After Voulgaris, Korais was certainly the most learned and possibly the most thoughtful of the leaders of the Greek Enlightenment, and he was far more liberal than his eminent predecessor. Confronted with opposition at home, Voulgaris ultimately took refuge with the Russians and with a monarch he considered, not without reason, enlightened. But once he was out of his own country, his influence collapsed. Korais provides an instructive contrast because he spent most of his creative years abroad, watching firsthand the liberal ideas he espoused, first as they were being put into practice in France and then as they were subsequently subverted. Yet he continued to aspire to lead the Enlightenment in Greece through a steady stream of influential publications.
Korais’s career furnishes an impressive precedent for other exiles, who have tried, occasionally with success, to change the course of government in their native lands. In recent times the dramatic role of the Ayatollah Khomeini in overthrowing the Shah of Iran and establishing a theocracy was played out in France with the help of tape recordings, which replaced the pamphlets of earlier revolutionaries.
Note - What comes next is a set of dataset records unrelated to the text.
lemma enum_map_range (g : ℕ → Int) (c : Int) (M : ℕ) :
    (PySem.List.enumerate ((List.range M).map g)).map (fun p => p.1 * c + p.2)
      = (List.range M).map (fun (i : ℕ) => (i : Int) * c + g i) := by
  have h := enum_map g (fun x y => x * c + y) M 0
  simpa [List.range_eq_range'] using h

lemma altGo_two (l d : Int) : altGo l d 2 0 = l * d := by
  conv_lhs => rw [altGo]
  rw [dif_neg (by norm_num)]
  ring

lemma main_base (d : Int) : interpolate_drift d 2 = [0, d] := by
  have hru : round_up_power_of_two 2 = 2 := by
    have h := ru_two_pow 1
    norm_num at h
    exact h
  rw [interpolate_drift]
  dsimp only
  rw [dif_neg (by rw [hru]; omega), if_pos (by decide : PySem.Int.bitCount 2 = 1), if_pos rfl]

-- A on a power-of-two number of timesteps, nonnegative drift, equals the per-index walk
lemma main_nonneg : ∀ (μ : ℕ) (k : ℕ) (d : Int), 2 ^ k + d.toNat = μ → 1 ≤ k → 0 ≤ d →
    interpolate_drift d ((2:Int) ^ k) =
      (List.range (2 ^ k)).map (fun (i : ℕ) => altGo (i : Int) d ((2:Int) ^ k) 0) := by
  intro μ
  induction μ using Nat.strong_induction_on with
  | _ μ ih =>
    intro k d hμ hk hd
    have hru : round_up_power_of_two ((2:Int) ^ k) = 2 ^ k := ru_two_pow k
    by_cases hk1 : k = 1
    · subst hk1
      norm_num
      rw [main_base]
      norm_num [List.range_succ, altGo_two]
    · have hk2 : 2 ≤ k := by omega
      have hpn : (0:ℕ) < 2 ^ (k-1) := by positivity
      have hpn2 : (2:ℕ) ^ k = 2 ^ (k-1) * 2 := by rw [← pow_succ]; congr 1; omega
      have hp : (0:Int) < 2 ^ (k-1) := by positivity
      have hs2 : (2:Int) ^ k = 2 ^ (k-1) * 2 := by rw [← pow_succ]; congr 1; omega
      have hgt2 : (2:Int) < 2 ^ k := by
        have h1 : (2:Int) ^ 1 < 2 ^ k := pow_lt_pow_right₀ (by norm_num) (by omega)
        simpa using h1
      have hmod : PySem.Int.mod ((2:Int) ^ k) 2 = 0 := by
        rw [PySem.Int.mod_eq_emod_of_pos (by omega : (0:Int) < 2), hs2]
        omega
      have hfd2 : PySem.Int.floordiv d 2 = d / 2 :=
        PySem.Int.floordiv_eq_ediv_of_pos (by omega : (0:Int) < 2)
      rw [interpolate_drift]
      dsimp only
      rw [dif_neg (show ¬ (round_up_power_of_two ((2:Int) ^ k) > (2:Int) ^ k) from by rw [hru]; omega),
          if_pos (bitCount_two_pow k),
          if_neg (show ¬ ((2:Int) ^ k = 2) from by omega),
          dif_pos hgt2, if_pos hmod,
          dif_neg (show ¬ (d < 0) from by omega)]
      by_cases h5 : PySem.Int.floordiv d ((2:Int) ^ k - 1) > 0
      · -- shift branch
        rw [dif_pos h5]
        have hpos1 : (0:Int) < 2 ^ k - 1 := by omega
        have hge : 1 * ((2:Int) ^ k - 1) ≤ d := (PySem.Int.le_floordiv_iff_mul_le hpos1).mp h5
        have hr0 : 0 ≤ PySem.Int.mod d ((2:Int) ^ k - 1) := PySem.Int.mod_nonneg d hpos1
        have hrlt : PySem.Int.mod d ((2:Int) ^ k - 1) < 2 ^ k - 1 := PySem.Int.mod_lt d hpos1
        rw [ih (2 ^ k + (PySem.Int.mod d ((2:Int) ^ k - 1)).toNat) (by omega) k
              (PySem.Int.mod d ((2:Int) ^ k - 1)) rfl hk hr0]
        rw [enum_map_range]
        refine (List.map_congr_left fun i hi => ?_).symm
        rw [altGo_shift (i : Int) d ((2:Int) ^ k) 0 hgt2 (by omega)]
      · -- halving branch
        rw [dif_neg h5]
        have hlt : d < 2 ^ k - 1 := by
          by_contra hc
          exact h5 ((PySem.Int.le_floordiv_iff_mul_le (by omega)).mpr (by omega : 1 * ((2:Int) ^ k - 1) ≤ d))
        rw [if_pos (PySem.Int.floordiv_mul_add_mod d 2), fd_two_pow k (by omega)]
        have hrec2 := ih (2 ^ (k-1) + (PySem.Int.floordiv d 2).toNat)
          (by have := Nat.pow_lt_pow_right (a := 2) (by omega) (show k - 1 < k by omega)
              rw [hfd2] at *; omega)
          (k-1) (PySem.Int.floordiv d 2) rfl (by omega) (by rw [hfd2]; omega)
        rw [hrec2]
        have hone : (1:ℕ) ≤ 2 ^ (k-1) := hpn
        have hMs : (2:ℕ) ^ (k-1) = (2 ^ (k-1) - 1) + 1 := by omega
        have hcastM : ((2 ^ (k-1) - 1 : ℕ) : Int) = (2:Int) ^ (k-1) - 1 := by
          push_cast [hone]
          ring
        have hlast : PySem.List.pyGet?
            ((List.range (2 ^ (k-1))).map
              (fun (i : ℕ) => altGo (i : Int) (PySem.Int.floordiv d 2) ((2:Int) ^ (k-1)) 0)) (-1)
            = some (PySem.Int.floordiv d 2) := by
          rw [hMs, List.range_succ, List.map_append, List.map_singleton,
              PySem.List.pyGet?_neg_one_append_singleton]
          rw [hcastM, altGo_last (k-1) (by omega) _ (by rw [hfd2]; omega)]
        rw [hlast]
        dsimp only
        -- B side: split the range in half
        rw [show (2:ℕ) ^ k = 2 ^ (k-1) + 2 ^ (k-1) from by omega, List.range_add,
            List.map_append, List.map_map]
        congr 1
        · refine (List.map_congr_left fun i hi => ?_).symm
          have hi' : (i : Int) < 2 ^ (k-1) := by exact_mod_cast List.mem_range.mp hi
          conv_lhs => rw [altGo]
          rw [dif_pos hgt2]
          dsimp only
          rw [if_neg (show ¬ ((2:Int) ^ k - 1 ≤ d) from by omega),
              if_neg (show ¬ ((2:Int) ^ k - 1 ≤ d) from by omega),
              fd_two_pow k (by omega),
              if_neg (show ¬ ((2:Int) ^ (k-1) ≤ (i : Int)) from by omega),
              if_neg (show ¬ ((2:Int) ^ (k-1) ≤ (i : Int)) from by omega)]
        · rw [List.map_map]
          refine (List.map_congr_left fun i hi => ?_).symm
          have hi' : (i : Int) < 2 ^ (k-1) := by exact_mod_cast List.mem_range.mp hi
          have hcast2 : ((2 ^ (k-1) + i : ℕ) : Int) = (2:Int) ^ (k-1) + (i : Int) := by push_cast; ring
          simp only [Function.comp]
          conv_lhs => rw [altGo]
          rw [dif_pos hgt2]
          dsimp only
          rw [hcast2,
              if_neg (show ¬ ((2:Int) ^ k - 1 ≤ d) from by omega),
              if_neg (show ¬ ((2:Int) ^ k - 1 ≤ d) from by omega),
              fd_two_pow k (by omega),
              if_pos (show (2:Int) ^ (k-1) ≤ (2:Int) ^ (k-1) + (i : Int) from by omega),
              if_pos (show (2:Int) ^ (k-1) ≤ (2:Int) ^ (k-1) + (i : Int) from by omega)]
          rw [show (2:Int) ^ (k-1) + (i : Int) - 2 ^ (k-1) = (i : Int) from by ring]
          rw [altGo_acc' ((i : Int)) (PySem.Int.floordiv d 2) ((2:Int) ^ (k-1))
                (0 + PySem.Int.floordiv d 2 + PySem.Int.mod d 2)]
          ring

-- both signs
lemma main_all (k : ℕ) (hk : 1 ≤ k) (d : Int) :
    interpolate_drift d ((2:Int) ^ k) =
      (List.range (2 ^ k)).map
        (fun (i : ℕ) => (if d < 0 then (-1:Int) else 1) * altGo (i : Int) |d| ((2:Int) ^ k) 0) := by
  by_cases hd : 0 ≤ d
  · rw [main_nonneg (2 ^ k + d.toNat) k d rfl hk hd]
    refine List.map_congr_left fun i hi => ?_
    rw [if_neg (by omega), abs_of_nonneg hd]
    ring
  · push Not at hd
    by_cases hk1 : k = 1
    · subst hk1
      norm_num
      rw [main_base]
      norm_num [List.range_succ, altGo_two, abs_of_neg hd]
      omega
    · have hk2 : 2 ≤ k := by omega
      have hru : round_up_power_of_two ((2:Int) ^ k) = 2 ^ k := ru_two_pow k
      have hs2 : (2:Int) ^ k = 2 ^ (k-1) * 2 := by rw [← pow_succ]; congr 1; omega
      have hp : (0:Int) < 2 ^ (k-1) := by positivity
      have hgt2 : (2:Int) < 2 ^ k := by
        have h1 : (2:Int) ^ 1 < 2 ^ k := pow_lt_pow_right₀ (by norm_num) (by omega)
        simpa using h1
      have hmod : PySem.Int.mod ((2:Int) ^ k) 2 = 0 := by
        rw [PySem.Int.mod_eq_emod_of_pos (by omega : (0:Int) < 2), hs2]
        omega
      rw [interpolate_drift]
      dsimp only
      rw [dif_neg (show ¬ (round_up_power_of_two ((2:Int) ^ k) > (2:Int) ^ k) from by rw [hru]; omega),
          if_pos (bitCount_two_pow k),
          if_neg (show ¬ ((2:Int) ^ k = 2) from by omega),
          dif_pos hgt2, if_pos hmod, dif_pos hd]
      rw [main_nonneg (2 ^ k + (-d).toNat) k (-d) rfl hk (by omega)]
      rw [List.map_map]
      refine List.map_congr_left fun i hi => ?_
      simp only [Function.comp]
      rw [if_pos hd, abs_of_neg hd]
      ring

lemma altRu_eq : ∀ (μ : ℕ) (t m : Int), (t - m).toNat = μ → altRu t m = ruGo t m := by
  intro μ
  induction μ using Nat.strong_induction_on with
  | _ μ ih =>
    intro t m hμ
    rw [altRu, ruGo]
    split
    · rename_i h
      exact ih (t - 2*m).toNat (by omega) t (2*m) rfl
    · rfl

-- ===== VERDICT (by name: the statement is the Claim_ definition above) =====
theorem interpolate_drift_spec : Claim_equal_interpolate_drift := by
  intro d t _ hpre
  unfold Pre_interpolate_drift at hpre
  unfold Spec_interpolate_drift interpolate_drift_alt
  dsimp only
  have hma : altRu t 1 = round_up_power_of_two t := altRu_eq (t - 1).toNat t 1 rfl
  obtain ⟨j, hj⟩ := ru_pow t
  have hge := ru_ge t
  have hcj : (((2:ℕ) ^ j : ℕ) : Int) = (2:Int) ^ j := by push_cast; ring
  have hcj' : ((2:Int) ^ j).toNat = 2 ^ j := by rw [← hcj]; exact Int.toNat_natCast _
  have hj1 : 1 ≤ j := by
    by_contra hc
    have hj0 : j = 0 := by omega
    rw [hj0] at hj
    simp at hj
    omega
  rw [hma, hj]
  by_cases hgt : round_up_power_of_two t > t
  · rw [interpolate_drift]
    dsimp only
    rw [dif_pos hgt, hj, main_all j hj1 d,
        PySem.List.slice_to _ (by omega : (0:Int) ≤ t),
        ← List.map_take, List.take_range]
    congr 1
    have hle : t.toNat ≤ 2 ^ j := by
      rw [hj] at hge
      omega
    rw [Nat.min_eq_left hle]
  · have ht : t = (2:Int) ^ j := by omega
    rw [ht, main_all j hj1 d, hcj']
The current role of Fethullah Gülen in challenging, from his residence in Pennyslvania, the rule of Recep Erdoğan in Turkey is comparable but more technologically sophisticated than Khomeini’s, although the outcome is still far from clear.
Kitromilides’s admirable account of the Greek Enlightenment shows that revolutionary ideas can make their way into a culture for which they were not originally designed. It seemed almost inevitable that the nation that launched the idea of democracy would be receptive to the revolutionary republicanism of the European Enlightenment. The French Revolution set an example, until it devolved into tyranny; and the American Revolution set another example that had greater staying power because it tried to accomplish less. The Greek revolution dissolved almost as quickly as the French, but it is good to be reminded of the selfless patriots who made it happen, and of the intermittent power of ideas. Kitromilides’s story may not be “the making of modern Greece,” but perhaps it is the genius and the curse of the Greeks, from antiquity to the present, to light a torch for the world and then to let it go out.